:: Task brief ::
Using the entries below, write out the line with "-- _MIDSUMS: sums of adjacent table entries", the line with "let lo := bsearchIdx", and every line in between, exactly as each is written.
++++++++++
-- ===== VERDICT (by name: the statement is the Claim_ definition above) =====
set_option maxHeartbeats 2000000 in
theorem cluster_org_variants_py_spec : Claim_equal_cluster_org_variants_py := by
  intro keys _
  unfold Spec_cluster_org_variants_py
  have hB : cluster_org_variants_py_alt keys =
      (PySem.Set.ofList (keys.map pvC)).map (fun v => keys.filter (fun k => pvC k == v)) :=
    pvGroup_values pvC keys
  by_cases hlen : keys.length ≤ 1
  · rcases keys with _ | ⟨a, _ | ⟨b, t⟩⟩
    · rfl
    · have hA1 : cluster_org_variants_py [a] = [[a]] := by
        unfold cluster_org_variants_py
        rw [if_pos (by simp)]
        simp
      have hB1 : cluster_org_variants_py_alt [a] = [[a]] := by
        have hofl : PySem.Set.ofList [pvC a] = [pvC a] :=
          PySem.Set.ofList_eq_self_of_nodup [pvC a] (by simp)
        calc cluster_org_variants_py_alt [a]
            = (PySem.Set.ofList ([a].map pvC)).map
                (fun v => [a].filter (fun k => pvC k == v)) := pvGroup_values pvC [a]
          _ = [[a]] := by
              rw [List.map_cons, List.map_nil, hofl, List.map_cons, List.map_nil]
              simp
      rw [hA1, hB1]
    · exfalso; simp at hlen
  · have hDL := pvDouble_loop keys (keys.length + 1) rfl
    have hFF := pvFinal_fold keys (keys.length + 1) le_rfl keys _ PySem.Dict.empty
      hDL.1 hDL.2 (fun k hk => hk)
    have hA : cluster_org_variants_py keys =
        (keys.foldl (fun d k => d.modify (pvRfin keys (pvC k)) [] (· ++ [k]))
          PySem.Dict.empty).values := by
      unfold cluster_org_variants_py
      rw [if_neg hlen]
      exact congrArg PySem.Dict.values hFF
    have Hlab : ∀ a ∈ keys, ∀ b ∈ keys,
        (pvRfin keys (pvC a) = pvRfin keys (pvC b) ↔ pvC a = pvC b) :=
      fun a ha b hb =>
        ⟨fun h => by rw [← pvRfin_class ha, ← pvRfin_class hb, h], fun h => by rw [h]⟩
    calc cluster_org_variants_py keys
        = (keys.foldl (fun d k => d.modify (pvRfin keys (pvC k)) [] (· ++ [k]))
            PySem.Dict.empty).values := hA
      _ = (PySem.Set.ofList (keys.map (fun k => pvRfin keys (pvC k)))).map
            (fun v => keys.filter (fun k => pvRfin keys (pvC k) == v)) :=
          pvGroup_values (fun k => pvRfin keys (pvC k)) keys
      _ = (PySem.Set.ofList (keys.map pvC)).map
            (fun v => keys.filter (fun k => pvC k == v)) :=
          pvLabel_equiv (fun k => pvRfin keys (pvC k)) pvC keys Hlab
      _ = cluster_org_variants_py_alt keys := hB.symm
++++++++++
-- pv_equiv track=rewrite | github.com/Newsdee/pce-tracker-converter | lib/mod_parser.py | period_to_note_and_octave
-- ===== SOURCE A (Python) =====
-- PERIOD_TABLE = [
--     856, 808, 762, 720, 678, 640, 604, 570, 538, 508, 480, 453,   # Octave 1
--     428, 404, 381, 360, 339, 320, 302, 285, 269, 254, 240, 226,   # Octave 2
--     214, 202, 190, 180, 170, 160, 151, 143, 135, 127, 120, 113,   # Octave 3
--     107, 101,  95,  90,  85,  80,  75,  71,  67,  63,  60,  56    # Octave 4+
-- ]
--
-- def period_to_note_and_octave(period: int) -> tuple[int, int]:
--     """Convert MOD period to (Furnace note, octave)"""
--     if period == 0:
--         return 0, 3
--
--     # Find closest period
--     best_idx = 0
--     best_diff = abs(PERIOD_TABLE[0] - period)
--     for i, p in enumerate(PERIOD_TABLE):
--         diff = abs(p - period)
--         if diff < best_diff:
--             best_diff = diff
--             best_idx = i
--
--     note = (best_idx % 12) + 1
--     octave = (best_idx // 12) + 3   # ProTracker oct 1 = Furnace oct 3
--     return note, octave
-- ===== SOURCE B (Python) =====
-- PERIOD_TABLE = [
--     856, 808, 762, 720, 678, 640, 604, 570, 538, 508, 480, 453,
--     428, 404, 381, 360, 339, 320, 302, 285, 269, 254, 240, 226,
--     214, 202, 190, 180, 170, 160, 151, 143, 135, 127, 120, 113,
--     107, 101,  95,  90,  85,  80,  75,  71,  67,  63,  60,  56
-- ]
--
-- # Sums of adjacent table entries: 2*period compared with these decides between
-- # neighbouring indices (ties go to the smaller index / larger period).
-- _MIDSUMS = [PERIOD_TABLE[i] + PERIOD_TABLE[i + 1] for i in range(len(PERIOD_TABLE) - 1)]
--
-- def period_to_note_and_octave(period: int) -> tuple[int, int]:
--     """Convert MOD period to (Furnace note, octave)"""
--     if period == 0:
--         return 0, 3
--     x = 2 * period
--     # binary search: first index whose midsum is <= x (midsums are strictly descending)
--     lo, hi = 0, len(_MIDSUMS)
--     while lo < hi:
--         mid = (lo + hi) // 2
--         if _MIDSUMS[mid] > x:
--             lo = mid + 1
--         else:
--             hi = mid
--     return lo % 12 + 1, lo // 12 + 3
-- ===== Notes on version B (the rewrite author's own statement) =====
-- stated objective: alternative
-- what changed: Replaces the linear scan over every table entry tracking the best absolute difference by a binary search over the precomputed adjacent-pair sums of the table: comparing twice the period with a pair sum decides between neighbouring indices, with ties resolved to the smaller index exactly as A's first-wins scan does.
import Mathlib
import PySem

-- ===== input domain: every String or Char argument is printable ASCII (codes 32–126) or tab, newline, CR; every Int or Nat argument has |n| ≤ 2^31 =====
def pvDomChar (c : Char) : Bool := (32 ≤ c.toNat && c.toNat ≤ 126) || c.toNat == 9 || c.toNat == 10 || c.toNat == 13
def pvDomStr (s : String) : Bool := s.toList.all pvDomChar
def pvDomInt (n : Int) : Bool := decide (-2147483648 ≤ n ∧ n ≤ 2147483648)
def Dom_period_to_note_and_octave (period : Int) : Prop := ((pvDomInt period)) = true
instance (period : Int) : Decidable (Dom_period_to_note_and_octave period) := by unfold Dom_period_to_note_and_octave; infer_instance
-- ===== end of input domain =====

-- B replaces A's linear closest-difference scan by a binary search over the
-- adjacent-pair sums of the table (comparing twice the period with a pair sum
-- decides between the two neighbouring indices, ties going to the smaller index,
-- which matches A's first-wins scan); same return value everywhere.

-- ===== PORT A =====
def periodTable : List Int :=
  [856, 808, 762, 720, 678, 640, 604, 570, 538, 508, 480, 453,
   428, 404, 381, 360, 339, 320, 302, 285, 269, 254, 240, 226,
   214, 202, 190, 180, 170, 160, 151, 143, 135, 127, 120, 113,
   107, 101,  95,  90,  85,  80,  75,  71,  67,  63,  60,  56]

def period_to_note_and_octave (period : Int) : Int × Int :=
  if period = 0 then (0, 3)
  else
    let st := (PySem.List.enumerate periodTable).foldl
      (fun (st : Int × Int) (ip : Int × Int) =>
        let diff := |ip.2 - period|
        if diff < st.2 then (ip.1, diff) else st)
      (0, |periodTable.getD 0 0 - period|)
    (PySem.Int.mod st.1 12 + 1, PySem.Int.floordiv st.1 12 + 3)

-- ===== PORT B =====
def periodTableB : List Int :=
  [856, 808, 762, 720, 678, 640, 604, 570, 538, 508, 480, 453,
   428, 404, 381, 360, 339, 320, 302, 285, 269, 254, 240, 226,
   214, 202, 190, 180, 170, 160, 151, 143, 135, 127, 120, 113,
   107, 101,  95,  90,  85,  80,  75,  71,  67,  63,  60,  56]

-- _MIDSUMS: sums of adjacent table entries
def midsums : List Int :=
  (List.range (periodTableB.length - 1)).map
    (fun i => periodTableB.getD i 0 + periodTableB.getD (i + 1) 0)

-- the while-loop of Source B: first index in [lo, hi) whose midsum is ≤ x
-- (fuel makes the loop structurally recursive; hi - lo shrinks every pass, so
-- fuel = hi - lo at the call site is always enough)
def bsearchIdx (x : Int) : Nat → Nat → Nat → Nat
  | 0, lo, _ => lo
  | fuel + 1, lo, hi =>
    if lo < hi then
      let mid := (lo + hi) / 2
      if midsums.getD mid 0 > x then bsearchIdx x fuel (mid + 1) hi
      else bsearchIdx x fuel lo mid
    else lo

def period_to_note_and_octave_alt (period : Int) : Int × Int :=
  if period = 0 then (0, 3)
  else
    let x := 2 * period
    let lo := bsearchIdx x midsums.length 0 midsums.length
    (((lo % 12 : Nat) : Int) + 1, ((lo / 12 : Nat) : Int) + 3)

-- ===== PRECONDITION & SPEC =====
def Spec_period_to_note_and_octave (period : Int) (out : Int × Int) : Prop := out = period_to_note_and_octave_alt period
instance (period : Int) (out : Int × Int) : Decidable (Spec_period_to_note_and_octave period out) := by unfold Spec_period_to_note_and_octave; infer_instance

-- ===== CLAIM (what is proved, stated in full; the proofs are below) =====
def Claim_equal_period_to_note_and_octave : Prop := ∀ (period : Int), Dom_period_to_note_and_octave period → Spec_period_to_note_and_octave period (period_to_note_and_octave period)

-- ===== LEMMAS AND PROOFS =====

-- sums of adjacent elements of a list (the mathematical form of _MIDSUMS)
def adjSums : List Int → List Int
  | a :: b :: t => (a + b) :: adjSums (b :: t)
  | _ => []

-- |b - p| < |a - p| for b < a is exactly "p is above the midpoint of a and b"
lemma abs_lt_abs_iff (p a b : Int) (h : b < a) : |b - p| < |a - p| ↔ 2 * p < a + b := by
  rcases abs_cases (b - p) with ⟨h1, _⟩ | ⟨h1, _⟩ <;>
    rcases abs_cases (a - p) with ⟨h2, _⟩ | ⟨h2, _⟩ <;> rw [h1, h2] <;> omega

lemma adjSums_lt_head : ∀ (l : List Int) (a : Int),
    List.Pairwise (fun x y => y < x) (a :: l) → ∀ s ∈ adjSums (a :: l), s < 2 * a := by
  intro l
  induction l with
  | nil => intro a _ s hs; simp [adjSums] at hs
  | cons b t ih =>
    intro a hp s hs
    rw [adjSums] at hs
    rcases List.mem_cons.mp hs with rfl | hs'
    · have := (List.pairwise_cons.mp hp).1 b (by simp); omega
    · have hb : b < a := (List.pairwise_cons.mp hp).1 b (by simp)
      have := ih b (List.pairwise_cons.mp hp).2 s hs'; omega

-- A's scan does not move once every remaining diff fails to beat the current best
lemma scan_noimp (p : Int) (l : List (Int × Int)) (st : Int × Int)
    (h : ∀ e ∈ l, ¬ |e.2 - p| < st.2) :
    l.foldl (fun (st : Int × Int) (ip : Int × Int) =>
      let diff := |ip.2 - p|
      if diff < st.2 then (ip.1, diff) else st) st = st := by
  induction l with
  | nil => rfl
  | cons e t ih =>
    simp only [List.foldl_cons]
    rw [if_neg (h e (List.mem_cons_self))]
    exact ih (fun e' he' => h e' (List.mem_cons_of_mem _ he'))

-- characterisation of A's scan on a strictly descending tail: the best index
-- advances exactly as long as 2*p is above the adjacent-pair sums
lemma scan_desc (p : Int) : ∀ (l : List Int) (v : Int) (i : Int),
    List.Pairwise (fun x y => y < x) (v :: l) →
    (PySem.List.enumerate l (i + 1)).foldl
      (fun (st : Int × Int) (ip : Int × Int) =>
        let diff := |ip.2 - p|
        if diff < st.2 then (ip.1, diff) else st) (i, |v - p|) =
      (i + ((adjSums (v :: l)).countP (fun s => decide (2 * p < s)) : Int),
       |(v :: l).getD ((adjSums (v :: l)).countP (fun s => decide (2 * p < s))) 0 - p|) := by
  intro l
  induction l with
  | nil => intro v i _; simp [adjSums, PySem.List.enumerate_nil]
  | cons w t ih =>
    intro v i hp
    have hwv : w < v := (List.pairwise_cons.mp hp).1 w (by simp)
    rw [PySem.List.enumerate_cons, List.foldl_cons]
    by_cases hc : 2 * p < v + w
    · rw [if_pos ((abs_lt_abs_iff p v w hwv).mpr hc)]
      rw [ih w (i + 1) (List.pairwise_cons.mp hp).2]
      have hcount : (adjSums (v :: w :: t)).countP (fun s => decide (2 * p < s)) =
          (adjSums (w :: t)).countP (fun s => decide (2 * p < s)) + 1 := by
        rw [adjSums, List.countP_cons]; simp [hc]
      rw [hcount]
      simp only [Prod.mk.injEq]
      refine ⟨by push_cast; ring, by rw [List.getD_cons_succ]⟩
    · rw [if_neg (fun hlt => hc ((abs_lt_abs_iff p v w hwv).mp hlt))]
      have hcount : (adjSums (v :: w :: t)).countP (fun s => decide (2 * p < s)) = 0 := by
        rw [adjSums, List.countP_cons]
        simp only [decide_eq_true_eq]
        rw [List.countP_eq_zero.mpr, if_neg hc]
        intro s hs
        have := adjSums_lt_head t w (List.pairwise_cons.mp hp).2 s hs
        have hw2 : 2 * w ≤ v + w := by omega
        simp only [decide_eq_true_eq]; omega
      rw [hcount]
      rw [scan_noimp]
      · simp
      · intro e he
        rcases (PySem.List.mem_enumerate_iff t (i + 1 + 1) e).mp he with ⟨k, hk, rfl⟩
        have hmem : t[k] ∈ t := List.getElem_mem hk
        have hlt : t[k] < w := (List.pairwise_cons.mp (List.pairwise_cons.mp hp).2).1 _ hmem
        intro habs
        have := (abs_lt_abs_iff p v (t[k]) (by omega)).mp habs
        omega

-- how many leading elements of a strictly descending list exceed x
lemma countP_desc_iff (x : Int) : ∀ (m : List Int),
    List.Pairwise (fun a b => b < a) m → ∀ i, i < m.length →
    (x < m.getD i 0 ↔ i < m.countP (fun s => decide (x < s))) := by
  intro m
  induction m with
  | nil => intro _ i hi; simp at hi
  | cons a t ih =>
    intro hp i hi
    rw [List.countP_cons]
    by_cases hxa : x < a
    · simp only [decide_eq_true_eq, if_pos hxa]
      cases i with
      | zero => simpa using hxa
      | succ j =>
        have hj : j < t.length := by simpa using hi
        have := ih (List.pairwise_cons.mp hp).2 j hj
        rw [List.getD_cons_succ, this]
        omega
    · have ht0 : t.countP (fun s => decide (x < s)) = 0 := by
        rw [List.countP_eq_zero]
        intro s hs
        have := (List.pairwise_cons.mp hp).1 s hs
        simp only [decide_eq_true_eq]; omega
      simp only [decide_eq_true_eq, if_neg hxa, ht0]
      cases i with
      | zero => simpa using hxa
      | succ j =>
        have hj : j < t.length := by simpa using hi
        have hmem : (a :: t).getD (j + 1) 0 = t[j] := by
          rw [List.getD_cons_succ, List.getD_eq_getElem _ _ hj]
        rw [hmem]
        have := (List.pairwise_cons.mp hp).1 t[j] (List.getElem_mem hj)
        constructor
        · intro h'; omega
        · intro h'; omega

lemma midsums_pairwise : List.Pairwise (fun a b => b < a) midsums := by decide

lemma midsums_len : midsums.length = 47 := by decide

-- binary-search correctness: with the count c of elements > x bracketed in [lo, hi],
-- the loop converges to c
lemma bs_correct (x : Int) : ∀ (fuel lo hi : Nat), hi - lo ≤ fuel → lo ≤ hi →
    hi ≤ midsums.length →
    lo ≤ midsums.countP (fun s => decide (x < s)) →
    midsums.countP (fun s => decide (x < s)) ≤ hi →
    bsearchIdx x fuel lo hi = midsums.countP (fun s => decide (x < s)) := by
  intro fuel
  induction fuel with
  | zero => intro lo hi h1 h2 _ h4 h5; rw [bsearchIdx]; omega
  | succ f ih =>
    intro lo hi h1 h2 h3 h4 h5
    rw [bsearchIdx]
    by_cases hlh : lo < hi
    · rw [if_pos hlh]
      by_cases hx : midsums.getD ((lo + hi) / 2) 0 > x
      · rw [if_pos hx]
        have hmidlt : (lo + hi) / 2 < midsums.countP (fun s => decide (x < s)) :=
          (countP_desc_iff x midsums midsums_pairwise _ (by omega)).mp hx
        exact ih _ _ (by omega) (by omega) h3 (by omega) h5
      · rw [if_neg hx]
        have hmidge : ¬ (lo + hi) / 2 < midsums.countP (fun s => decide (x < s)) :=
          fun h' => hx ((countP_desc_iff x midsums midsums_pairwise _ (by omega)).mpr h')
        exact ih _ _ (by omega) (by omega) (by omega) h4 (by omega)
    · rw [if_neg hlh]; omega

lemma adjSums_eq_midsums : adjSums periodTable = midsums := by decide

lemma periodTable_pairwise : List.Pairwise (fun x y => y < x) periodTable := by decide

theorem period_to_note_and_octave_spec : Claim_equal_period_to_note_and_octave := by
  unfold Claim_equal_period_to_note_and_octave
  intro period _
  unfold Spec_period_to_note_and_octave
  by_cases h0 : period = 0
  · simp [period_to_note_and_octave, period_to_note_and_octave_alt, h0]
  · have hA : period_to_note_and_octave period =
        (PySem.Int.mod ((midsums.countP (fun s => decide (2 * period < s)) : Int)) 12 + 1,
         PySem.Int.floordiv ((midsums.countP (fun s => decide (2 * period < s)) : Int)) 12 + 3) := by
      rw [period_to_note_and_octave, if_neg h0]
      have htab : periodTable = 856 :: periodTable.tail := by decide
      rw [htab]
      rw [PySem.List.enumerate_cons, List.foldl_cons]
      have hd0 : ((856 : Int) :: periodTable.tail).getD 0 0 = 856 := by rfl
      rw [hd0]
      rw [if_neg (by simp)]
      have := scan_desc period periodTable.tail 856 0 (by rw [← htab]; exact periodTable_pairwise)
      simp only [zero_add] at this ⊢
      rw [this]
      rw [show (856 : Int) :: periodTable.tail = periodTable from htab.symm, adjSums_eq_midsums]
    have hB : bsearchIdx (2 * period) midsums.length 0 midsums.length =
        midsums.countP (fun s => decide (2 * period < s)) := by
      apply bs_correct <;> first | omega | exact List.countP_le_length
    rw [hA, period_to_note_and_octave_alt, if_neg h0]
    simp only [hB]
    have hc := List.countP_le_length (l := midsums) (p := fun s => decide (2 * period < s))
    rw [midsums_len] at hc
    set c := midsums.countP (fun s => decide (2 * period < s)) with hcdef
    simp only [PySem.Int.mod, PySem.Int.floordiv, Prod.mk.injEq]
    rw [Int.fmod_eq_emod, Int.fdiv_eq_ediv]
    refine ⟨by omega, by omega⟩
++++++++++
:: Solution to this problem ::
-- _MIDSUMS: sums of adjacent table entries
def midsums : List Int :=
  (List.range (periodTableB.length - 1)).map
    (fun i => periodTableB.getD i 0 + periodTableB.getD (i + 1) 0)

-- the while-loop of Source B: first index in [lo, hi) whose midsum is ≤ x
-- (fuel makes the loop structurally recursive; hi - lo shrinks every pass, so
-- fuel = hi - lo at the call site is always enough)
def bsearchIdx (x : Int) : Nat → Nat → Nat → Nat
  | 0, lo, _ => lo
  | fuel + 1, lo, hi =>
    if lo < hi then
      let mid := (lo + hi) / 2
      if midsums.getD mid 0 > x then bsearchIdx x fuel (mid + 1) hi
      else bsearchIdx x fuel lo mid
    else lo

def period_to_note_and_octave_alt (period : Int) : Int × Int :=
  if period = 0 then (0, 3)
  else
    let x := 2 * period
    let lo := bsearchIdx x midsums.length 0 midsums.length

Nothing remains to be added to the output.